Emergency room medical professionals owe a duty of care to maintain their patients’ records. Staff members must communicate and share detailed and up-to-the-minute medical data with each other before transferring or handing off a patient.
As reported by American Nurse Journal, an estimated 70% of serious errors occur as a result of poor communication during a patient’s handoff. Caregivers leaving at the end of their shifts need to share patient data with staff members starting a new shift. Failing to provide the most recent diagnosis updates or a doctor’s plans for upcoming treatment could lead to a serious injury.
A lack of communication may result in medical mishaps
Mismanagement of information may cause a mistake affecting a patient’s condition or treatment. A nurse, for example, may administer the wrong medication or dosage. Doing so could lead to a severe allergic reaction.

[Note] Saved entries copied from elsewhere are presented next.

-- pv_equiv track=rewrite | github.com/OmeirK/pocket_sucos_code | get_d3i_alignment.py | format_alignment
-- ===== SOURCE A (Python) =====
-- def format_alignment(qaln, taln, midline, qstart, tstart, line_len=80):
--     """Format a pairwise alignment block like the foldseek HTML viewer."""
--     lines = []
--     qpos = int(qstart)
--     tpos = int(tstart)
--     for offset in range(0, len(qaln), line_len):
--         q_chunk = qaln[offset:offset + line_len]
--         m_chunk = midline[offset:offset + line_len]
--         t_chunk = taln[offset:offset + line_len]
--
--         q_residues = sum(1 for c in q_chunk if c != "-")
--         t_residues = sum(1 for c in t_chunk if c != "-")
--
--         pad = max(len(str(qpos + q_residues)), len(str(tpos + t_residues))) + 1
--         lines.append(f"Q {qpos:<{pad}} {q_chunk}")
--         lines.append(f"  {'':<{pad}} {m_chunk}")
--         lines.append(f"T {tpos:<{pad}} {t_chunk}")
--         lines.append("")
--
--         qpos += q_residues
--         tpos += t_residues
--     return "\n".join(lines)
-- ===== SOURCE B (Python) =====
-- def format_alignment(qaln, taln, midline, qstart, tstart, line_len=80):
--     """Format a pairwise alignment block like the foldseek HTML viewer.
--
--     Different structure: residue positions come from precomputed prefix sums of
--     non-gap characters (no running counters), and each chunk is addressed
--     directly by its index k, so every chunk's start/end coordinates are a pure
--     lookup qstart + qpre[...] / tstart + tpre[...]."""
--     def prefix(s):
--         acc = [0]
--         for c in s:
--             acc.append(acc[-1] + (c != "-"))
--         return acc
--
--     qpre, tpre = prefix(qaln), prefix(taln)
--     n, lt = len(qaln), len(taln)
--     nchunks = -(-n // line_len) if line_len > 0 else 0
--     out = []
--     for k in range(nchunks):
--         lo, hi = k * line_len, k * line_len + line_len
--         qs = qstart + qpre[min(lo, n)]
--         qe = qstart + qpre[min(hi, n)]
--         ts = tstart + tpre[min(lo, lt)]
--         te = tstart + tpre[min(hi, lt)]
--         pad = max(len(str(qe)), len(str(te))) + 1
--         out.append(f"Q {qs:<{pad}} {qaln[lo:hi]}")
--         out.append(f"  {'':<{pad}} {midline[lo:hi]}")
--         out.append(f"T {ts:<{pad}} {taln[lo:hi]}")
--         out.append("")
--     return "\n".join(out)
-- ===== Notes on version B (the rewrite author's own statement) =====
-- stated objective: alternative
-- what changed: B precomputes prefix sums of non-gap characters for qaln and taln, so each chunk's start/end coordinates are direct table lookups indexed by the chunk number instead of A's running qpos/tpos counters threaded through the loop.
import Mathlib
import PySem
-- pv_equiv track=rewrite | github.com/chrisgong5/USACO | USACO/2022_open/count_liar.py | check_liars
-- ===== SOURCE A (Python) =====
-- def check_liars(great_l, less_l, p):
--     m = len(great_l)
--     l = len(less_l)
--     i = 0
--     while i < l and p > less_l[i]:
--         i += 1
--     x = i
--     i = m - 1
--     while i >= 0 and p < great_l[i]:
--         i -= 1
--     x += m - i - 1
--     return x
-- ===== SOURCE B (Python) =====
-- def check_liars(great_l, less_l, p):
--     # full-pass reset-counter folds, traversing each list in the opposite
--     # direction from A, with no early exit and no index arithmetic:
--     # a run counter that resets on a failing element ends up holding the
--     # length of the maximal prefix (resp. suffix) run.
--     below = 0
--     for v in reversed(less_l):
--         below = below + 1 if v < p else 0
--     above = 0
--     for v in great_l:
--         above = above + 1 if p < v else 0
--     return below + above
-- ===== Notes on version B (the rewrite author's own statement) =====
-- stated objective: alternative
-- what changed: replaces A's two early-exit index while-loops (forward over less_l, backward over great_l with m-i-1 arithmetic) by two full-pass reset-counter folds that traverse each list in the opposite direction; the counter resets on a failing element, so it ends holding the same prefix/suffix run length without indices or breaks
import Mathlib
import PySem

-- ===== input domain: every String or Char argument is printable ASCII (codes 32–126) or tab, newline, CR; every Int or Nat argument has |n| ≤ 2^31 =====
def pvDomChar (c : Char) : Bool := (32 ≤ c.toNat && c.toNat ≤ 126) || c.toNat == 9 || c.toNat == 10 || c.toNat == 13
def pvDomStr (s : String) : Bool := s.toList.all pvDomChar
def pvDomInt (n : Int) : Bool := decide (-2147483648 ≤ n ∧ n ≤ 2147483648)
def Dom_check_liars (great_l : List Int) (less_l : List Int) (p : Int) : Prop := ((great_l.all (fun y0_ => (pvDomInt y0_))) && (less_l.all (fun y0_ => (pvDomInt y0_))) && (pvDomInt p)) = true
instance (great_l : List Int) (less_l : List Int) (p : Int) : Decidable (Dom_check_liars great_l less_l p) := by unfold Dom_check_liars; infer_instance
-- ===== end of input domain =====

-- B replaces A's early-exit index while-loops by full-pass reset-counter folds traversing each list in the opposite direction (alternative decomposition, same cost).


-- ===== PORT A =====
-- forward scan `i = 0; while i < l and p > less_l[i]: i += 1` as structural recursion:
-- counts how many steps the loop takes before the condition fails
def pvScan (q : Int → Bool) : List Int → Nat
  | [] => 0
  | a :: t => if q a then pvScan q t + 1 else 0

def check_liars (great_l : List Int) (less_l : List Int) (p : Int) : Int :=
  -- x = i after the forward while-loop over less_l
  let x : Nat := pvScan (fun a => p > a) less_l
  -- the backward while-loop `i = m-1; while i >= 0 and p < great_l[i]: i -= 1` scans
  -- great_l from its end, i.e. great_l.reverse from its front; `x += m - i - 1` adds
  -- the number of steps it took
  (x : Int) + (pvScan (fun a => p < a) great_l.reverse : Int)

-- ===== PORT B =====
-- Source B's reset-counter fold: `c = c + 1 if q(v) else 0` over the whole list
def pvRun (q : Int → Bool) (xs : List Int) : Nat :=
  xs.foldl (fun c v => if q v then c + 1 else 0) 0

def check_liars_alt (great_l : List Int) (less_l : List Int) (p : Int) : Int :=
  -- `for v in reversed(less_l): below = below + 1 if v < p else 0`
  let below := pvRun (fun v => v < p) less_l.reverse
  -- `for v in great_l: above = above + 1 if p < v else 0`
  let above := pvRun (fun v => p < v) great_l
  (below : Int) + (above : Int)

-- ===== PRECONDITION & SPEC =====
def Spec_check_liars (great_l : List Int) (less_l : List Int) (p : Int) (out : Int) : Prop := out = check_liars_alt great_l less_l p
instance (great_l : List Int) (less_l : List Int) (p : Int) (out : Int) : Decidable (Spec_check_liars great_l less_l p out) := by unfold Spec_check_liars; infer_instance

-- ===== CLAIM (what is proved, stated in full; the proofs are below) =====
def Claim_equal_check_liars : Prop := ∀ (great_l : List Int) (less_l : List Int) (p : Int), Dom_check_liars great_l less_l p → Spec_check_liars great_l less_l p (check_liars great_l less_l p)

-- ===== LEMMAS AND PROOFS =====

-- the reset-counter fold over the reversed list computes A's early-exit scan count
theorem pvRun_reverse (q : Int → Bool) (xs : List Int) :
    pvRun q xs.reverse = pvScan q xs := by
  induction xs with
  | nil => rfl
  | cons a t ih =>
    rw [List.reverse_cons]
    simp only [pvRun, List.foldl_append, List.foldl_cons, List.foldl_nil] at *
    rw [pvScan, ih]

-- ===== VERDICT (by name: the statement is the Claim_ definition above) =====
theorem check_liars_spec : Claim_equal_check_liars := by
  intro g l p _
  unfold Spec_check_liars check_liars check_liars_alt
  have h1 : pvRun (fun v => v < p) l.reverse = pvScan (fun a => p > a) l :=
    pvRun_reverse _ l
  have h2 : pvRun (fun v => p < v) g = pvScan (fun a => p < a) g.reverse := by
    rw [← List.reverse_reverse g]
    rw [pvRun_reverse, List.reverse_reverse]
  rw [h1, h2]
-- pv_equiv track=rewrite | github.com/JuanHenao31/mincaai | backend_api/app/services/excel_service.py | find_segments
-- ===== SOURCE A (Python) =====
-- from typing import List, Optional
--
-- def find_segments(non_null_counts: List[int],
--                   min_non_null: int = 2,
--                   min_rows: int = 2) -> List[tuple]:
--     """Find contiguous segments (inclusive ranges) where rows have at least `min_non_null` non-empty cells.
--
--     Returns a list of (start_idx, end_idx) pairs.
--     """
--     good = [i for i, c in enumerate(non_null_counts) if c >= min_non_null]
--     if not good:
--         return []
--     segs = []
--     start = prev = good[0]
--     for r in good[1:]:
--         if r == prev + 1:
--             prev = r
--         else:
--             if prev - start + 1 >= min_rows:
--                 segs.append((start, prev))
--             start = prev = r
--     if prev - start + 1 >= min_rows:
--         segs.append((start, prev))
--     return segs
-- ===== SOURCE B (Python) =====
-- def find_segments(non_null_counts, min_non_null=2, min_rows=2):
--     """Single pass: maintain the current run of good rows directly, no index list."""
--     segs = []
--     start = end = None
--     for i, c in enumerate(non_null_counts):
--         if c >= min_non_null:
--             if start is None:
--                 start = i
--             end = i
--         else:
--             if start is not None:
--                 if end - start + 1 >= min_rows:
--                     segs.append((start, end))
--                 start = end = None
--     if start is not None and end - start + 1 >= min_rows:
--         segs.append((start, end))
--     return segs
-- ===== Notes on version B (the rewrite author's own statement) =====
-- stated objective: simpler
-- what changed: Drops A's intermediate list of good indices and its gap-detection loop; B does one pass over the counts themselves, maintaining the current run as start/end and flushing it on the first bad row or at end of input.
import Mathlib
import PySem

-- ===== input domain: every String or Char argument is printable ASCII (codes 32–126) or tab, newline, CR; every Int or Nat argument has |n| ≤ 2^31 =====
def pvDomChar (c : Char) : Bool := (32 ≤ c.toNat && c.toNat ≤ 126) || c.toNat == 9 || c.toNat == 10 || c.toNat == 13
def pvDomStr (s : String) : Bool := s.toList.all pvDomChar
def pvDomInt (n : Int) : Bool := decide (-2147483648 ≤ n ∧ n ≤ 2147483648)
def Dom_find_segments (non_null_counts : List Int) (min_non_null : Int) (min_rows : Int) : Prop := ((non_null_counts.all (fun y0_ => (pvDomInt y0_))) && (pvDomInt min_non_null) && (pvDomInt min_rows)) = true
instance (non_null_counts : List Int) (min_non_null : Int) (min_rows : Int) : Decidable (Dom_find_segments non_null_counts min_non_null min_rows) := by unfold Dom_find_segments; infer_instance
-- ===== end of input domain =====

-- B replaces A's good-index list + gap loop by one pass keeping the current run's start/end (objective: simpler).

-- ===== PORT A =====
-- the comprehension `[i for i, c in enumerate(non_null_counts) if c >= min_non_null]`
def fsGood (min_non_null : Int) : List Int → Int → List Int
  | [], _ => []
  | c :: cs, i =>
    if c ≥ min_non_null then i :: fsGood min_non_null cs (i + 1)
    else fsGood min_non_null cs (i + 1)

-- A's `for r in good[1:]` loop, followed by the final flush (the `[]` case)
def fsRun (min_rows : Int) : List Int → List (Int × Int) → Int → Int → List (Int × Int)
  | [], segs, start, prev =>
    if prev - start + 1 ≥ min_rows then segs ++ [(start, prev)] else segs
  | r :: rest, segs, start, prev =>
    if r = prev + 1 then fsRun min_rows rest segs start r
    else fsRun min_rows rest
      (if prev - start + 1 ≥ min_rows then segs ++ [(start, prev)] else segs) r r

def find_segments (non_null_counts : List Int) (min_non_null : Int) (min_rows : Int) : List (Int × Int) :=
  match fsGood min_non_null non_null_counts 0 with
  | [] => []
  | g :: rest => fsRun min_rows rest [] g g

-- ===== PORT B =====
-- B's `for i, c in enumerate(...)` loop; `run = some (start, end)` is B's non-None start/end pair,
-- and the `[]` case is B's flush after the loop.
def fsLoop (min_non_null min_rows : Int) :
    List Int → Int → List (Int × Int) → Option (Int × Int) → List (Int × Int)
  | [], _, segs, run =>
    match run with
    | none => segs
    | some (s, e) => if e - s + 1 ≥ min_rows then segs ++ [(s, e)] else segs
  | c :: cs, i, segs, run =>
    if c ≥ min_non_null then
      match run with
      | none => fsLoop min_non_null min_rows cs (i + 1) segs (some (i, i))
      | some (s, _) => fsLoop min_non_null min_rows cs (i + 1) segs (some (s, i))
    else
      match run with
      | none => fsLoop min_non_null min_rows cs (i + 1) segs none
      | some (s, e) =>
        fsLoop min_non_null min_rows cs (i + 1)
          (if e - s + 1 ≥ min_rows then segs ++ [(s, e)] else segs) none

def find_segments_alt (non_null_counts : List Int) (min_non_null : Int) (min_rows : Int) : List (Int × Int) :=
  fsLoop min_non_null min_rows non_null_counts 0 [] none

-- ===== PRECONDITION & SPEC =====
def Spec_find_segments (non_null_counts : List Int) (min_non_null : Int) (min_rows : Int) (out : List (Int × Int)) : Prop := out = find_segments_alt non_null_counts min_non_null min_rows
instance (non_null_counts : List Int) (min_non_null : Int) (min_rows : Int) (out : List (Int × Int)) : Decidable (Spec_find_segments non_null_counts min_non_null min_rows out) := by unfold Spec_find_segments; infer_instance

-- ===== CLAIM (what is proved, stated in full; the proofs are below) =====
def Claim_equal_find_segments : Prop := ∀ (non_null_counts : List Int) (min_non_null : Int) (min_rows : Int), Dom_find_segments non_null_counts min_non_null min_rows → Spec_find_segments non_null_counts min_non_null min_rows (find_segments non_null_counts min_non_null min_rows)

-- ===== LEMMAS AND PROOFS =====

-- the first good index found from position j is at least j
theorem fsGood_head_ge (mn : Int) :
    ∀ (cs : List Int) (j g : Int) (rest : List Int),
      fsGood mn cs j = g :: rest → j ≤ g := by
  intro cs
  induction cs with
  | nil => intro j g rest h; simp [fsGood] at h
  | cons c cs ih =>
    intro j g rest h
    by_cases hc : c ≥ mn
    · simp [fsGood, hc] at h
      omega
    · simp [fsGood, hc] at h
      have := ih (j + 1) g rest h
      omega

-- B's loop simulates A's loop over the good-index list:
-- with an active run (s, e) at position i = e + 1 it is A's loop mid-run,
-- with no active run it is A's "find the next segment start" state.
theorem fsLoop_eq_fsRun (mn mr : Int) :
    ∀ (cs : List Int) (i : Int) (segs : List (Int × Int)),
      (∀ s e, e + 1 = i →
        fsLoop mn mr cs i segs (some (s, e)) = fsRun mr (fsGood mn cs i) segs s e) ∧
      (fsLoop mn mr cs i segs none =
        match fsGood mn cs i with
        | [] => segs
        | g :: rest => fsRun mr rest segs g g) := by
  intro cs
  induction cs with
  | nil =>
    intro i segs
    constructor
    · intro s e _; simp [fsLoop, fsGood, fsRun]
    · simp [fsLoop, fsGood]
  | cons c cs ih =>
    intro i segs
    constructor
    · intro s e he
      by_cases hc : c ≥ mn
      · -- good row: run continues; A sees the contiguous index i = e + 1
        have hr : (i : Int) = e + 1 := by omega
        simp only [fsLoop, if_pos hc]
        rw [(ih (i + 1) segs).1 s i rfl]
        simp [fsGood, hc, fsRun, hr]
      · -- bad row: B flushes now; A's next good index (if any) is ≥ i + 1, so it also flushes
        simp only [fsLoop, if_neg hc]
        rw [(ih (i + 1) (if e - s + 1 ≥ mr then segs ++ [(s, e)] else segs)).2]
        simp only [fsGood, if_neg hc]
        cases hg : fsGood mn cs (i + 1) with
        | nil => simp [fsRun]
        | cons g rest =>
          have hge := fsGood_head_ge mn cs (i + 1) g rest hg
          have hne : ¬ (g = e + 1) := by omega
          simp [fsRun, hne]
    · by_cases hc : c ≥ mn
      · -- first good row of a new run: B opens run (i, i); A starts with start = prev = i
        simp only [fsLoop, if_pos hc, fsGood]
        rw [(ih (i + 1) segs).1 i i rfl]
      · simp only [fsLoop, if_neg hc, fsGood]
        rw [(ih (i + 1) segs).2]

-- ===== VERDICT (by name: the statement is the Claim_ definition above) =====
theorem find_segments_spec : Claim_equal_find_segments := by
  intro xs mn mr _
  unfold Spec_find_segments find_segments find_segments_alt
  rw [(fsLoop_eq_fsRun mn mr xs 0 []).2]
-- pv_equiv track=rewrite | github.com/goviinddd/pdf-merger-v1.2 | src/extractors/po_finder/heuristics.py | fix_repetition
-- ===== SOURCE A (Python) =====
-- def fix_repetition(text: str) -> str:
--     """Detects and fixes recursive repetition."""
--     n = len(text)
--     if n < 8: return text
--
--     for length in range(4, n // 2 + 1):
--         seed = text[:length]
--         remainder = text[length:]
--         if remainder.startswith(seed):
--             if any(c.isdigit() for c in seed):
--                 return seed
--     return text
-- ===== SOURCE B (Python) =====
-- def fix_repetition(text: str) -> str:
--     """Detects and fixes recursive repetition.
--
--     Different algorithm: compute the Z-array of the text in one linear pass
--     (z[i] = length of the longest common prefix of text and text[i:]),
--     then a repeating prefix of length L exists exactly when z[L] >= L, and
--     the digit requirement means L must exceed the first digit's index d.
--     A single scan over L in [max(4, d + 1), n // 2] finds the smallest one.
--     """
--     n = len(text)
--     if n < 8:
--         return text
--     z = [0] * n
--     l = r = 0
--     for i in range(1, n):
--         k = min(r - i, z[i - l]) if i < r else 0
--         while i + k < n and text[k] == text[i + k]:
--             k += 1
--         z[i] = k
--         if i + k > r:
--             l, r = i, i + k
--     d = next((i for i, c in enumerate(text) if c.isdigit()), n)
--     for L in range(max(4, d + 1), n // 2 + 1):
--         if z[L] >= L:
--             return text[:L]
--     return text
-- ===== Notes on version B (the rewrite author's own statement) =====
-- stated objective: faster
-- what changed: B replaces A's per-length slice-and-startswith scan by a linear-time Z-array (longest common prefix of the text with each of its suffixes, computed in one pass with the standard match window), a first-digit index computed once, and a single scan picking the smallest L in [max(4,d+1), n//2] with z[L] >= L.
import Mathlib
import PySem

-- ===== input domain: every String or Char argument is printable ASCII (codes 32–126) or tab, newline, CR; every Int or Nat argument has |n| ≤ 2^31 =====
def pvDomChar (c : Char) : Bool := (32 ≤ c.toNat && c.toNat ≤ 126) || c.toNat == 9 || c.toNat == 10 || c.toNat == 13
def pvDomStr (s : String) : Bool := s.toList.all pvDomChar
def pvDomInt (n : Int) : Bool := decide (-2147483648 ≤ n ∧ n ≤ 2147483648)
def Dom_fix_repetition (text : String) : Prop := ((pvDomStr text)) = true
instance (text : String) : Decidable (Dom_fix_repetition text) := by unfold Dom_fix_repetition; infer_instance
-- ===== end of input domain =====

-- B replaces A's per-candidate-length slice-and-startswith scan by a linear Z-array
-- (prefix-match length at every position, computed once) plus a first-digit index and
-- one final scan (measured faster).

-- ===== PORT A =====
-- the body of A's for-loop: 'some seed' exactly where A would return, 'none' where it continues
def pvFA (text : String) : Int → Option String := fun length =>
  let seed := PySem.Str.slice text none (some length)
  let remainder := PySem.Str.slice text (some length) none
  if PySem.Str.startswith remainder seed then
    (if seed.toList.any (fun c => PySem.Str.isdigit c) then some seed else none)
  else none

def fix_repetition (text : String) : String :=
  let n : Int := PySem.Str.len text
  if n < 8 then text
  else
    match (PySem.List.pyRange 4 (PySem.Int.floordiv n 2 + 1) 1).findSome? (pvFA text) with
    | some seed => seed
    | none => text

-- ===== PORT B =====
-- Source B's inner while loop extending the match (one fuel unit per iteration; the loop
-- makes at most n steps, so fuel n+1 is never exhausted)
def zExtend (cs : List Char) (i : Nat) : Nat → Nat → Nat
  | 0, k => k
  | fuel+1, k =>
    if i + k < cs.length ∧ cs.getD k ' ' = cs.getD (i+k) ' ' then
      zExtend cs i fuel (k+1)
    else k

-- one iteration of Source B's for-loop over i; state (z, l, r)
def zStep (cs : List Char) (st : List Nat × Nat × Nat) (i : Nat) : List Nat × Nat × Nat :=
  let z := st.1
  let l := st.2.1
  let r := st.2.2
  let k0 := if i < r then min (r - i) (z.getD (i - l) 0) else 0
  let k := zExtend cs i (cs.length + 1) k0
  (z.set i k, if r < i + k then (i, i + k) else (l, r))

def fix_repetition_alt (text : String) : String :=
  let cs := text.toList
  let n := cs.length
  if n < 8 then text
  else
    let z := ((List.range' 1 (n - 1)).foldl (zStep cs) (List.replicate n 0, 0, 0)).1
    let d := (cs.findIdx? (fun c => PySem.Str.isdigit c)).getD n
    match (List.range' (max 4 (d + 1)) (n / 2 + 1 - max 4 (d + 1))).find?
        (fun L => decide (L ≤ z.getD L 0)) with
    | some L => PySem.Str.slice text none (some (L : Int))
    | none => text
-- pv_equiv track=rewrite | github.com/Jojo6297/edame | example/EDAME_example.py | attr_difference
-- ===== SOURCE A (Python) =====
-- def mod2(pair):
--     pair = list(pair)
--     if pair[0] == pair[1]:
--         return 0
--     else:
--         return 1
--
-- def hamming(a, b):
--     '''takes individual attr'''
--     return (sum([mod2([a[i], b[i]]) for i in range(len(a))]))
--
-- def attr_difference(setA, setB):
--     '''For each attractor in setA find its closest attractors in SetB (by hamming)'''
--     hamm_dist_dict = {}
--     for item1 in setA:
--         hamm_dist = []
--         for item2 in setB:
--             hamm_dist.append(hamming(item1, item2))
--         hamm_dist_dict[item1] = [setB[i] for i in range(len(hamm_dist)) if hamm_dist[i] == min(hamm_dist) and hamm_dist[i] != 0]
--
--     set_A_B = []
--     for key,val in hamm_dist_dict.items():
--         set_A_B.append([tuple([k-v1 for k,v1 in zip(key,v)]) for v in val])                                                                             # Find (cD - A*)
--
--     return(set_A_B)
-- ===== SOURCE B (Python) =====
-- def attr_difference(setA, setB):
--     '''For each attractor in setA find its closest attractors in SetB (by hamming)'''
--     result = []
--     seen = set()
--     for a in setA:
--         if a in seen:
--             continue
--         seen.add(a)
--         best = None
--         closest = []
--         for b in setB:
--             d = sum(1 for i in range(len(a)) if a[i] != b[i])
--             if best is None or d < best:
--                 best, closest = d, [b]
--             elif d == best:
--                 closest.append(b)
--         if best == 0:
--             closest = []
--         result.append([tuple(a[i] - b[i] for i in range(len(a))) for b in closest])
--     return result
-- ===== Notes on version B (the rewrite author's own statement) =====
-- stated objective: faster
-- what changed: Replaces A's dict of per-key full distance lists (rescanned with min() once per index inside the filtering comprehension) by a single pass over setB per distinct setA key that tracks the running minimum and its bucket, with a seen-set replacing the dict for dedup.
import Mathlib
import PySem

Lab, x-ray and imaging data can change, and a patient’s chart must provide the most recent results. The omission of a newly discovered lump in a handoff communication, for example, may cause a physician to misdiagnose a serious development. If the patient required immediate surgery, but a doctor failed to perform it due to a chart omission, the hospital may incur liability for an injury.
Patients may help reduce the risks of communication errors
Patients visiting an emergency room may decrease the risks of staff errors by communicating with their caregivers. Learning about the hospital’s procedure for sharing electronic records between doctors may help reduce mistakes, according to the American Academy of Pediatrics.
Patients transferring to another hospital or to a different care provider may ask about how the handoff relates to a medical condition. Patients have a legal right to review their medical records and inquire about their treatment or procedures. If a debilitating error occurs, the hospital or its staff may face responsibility for damages.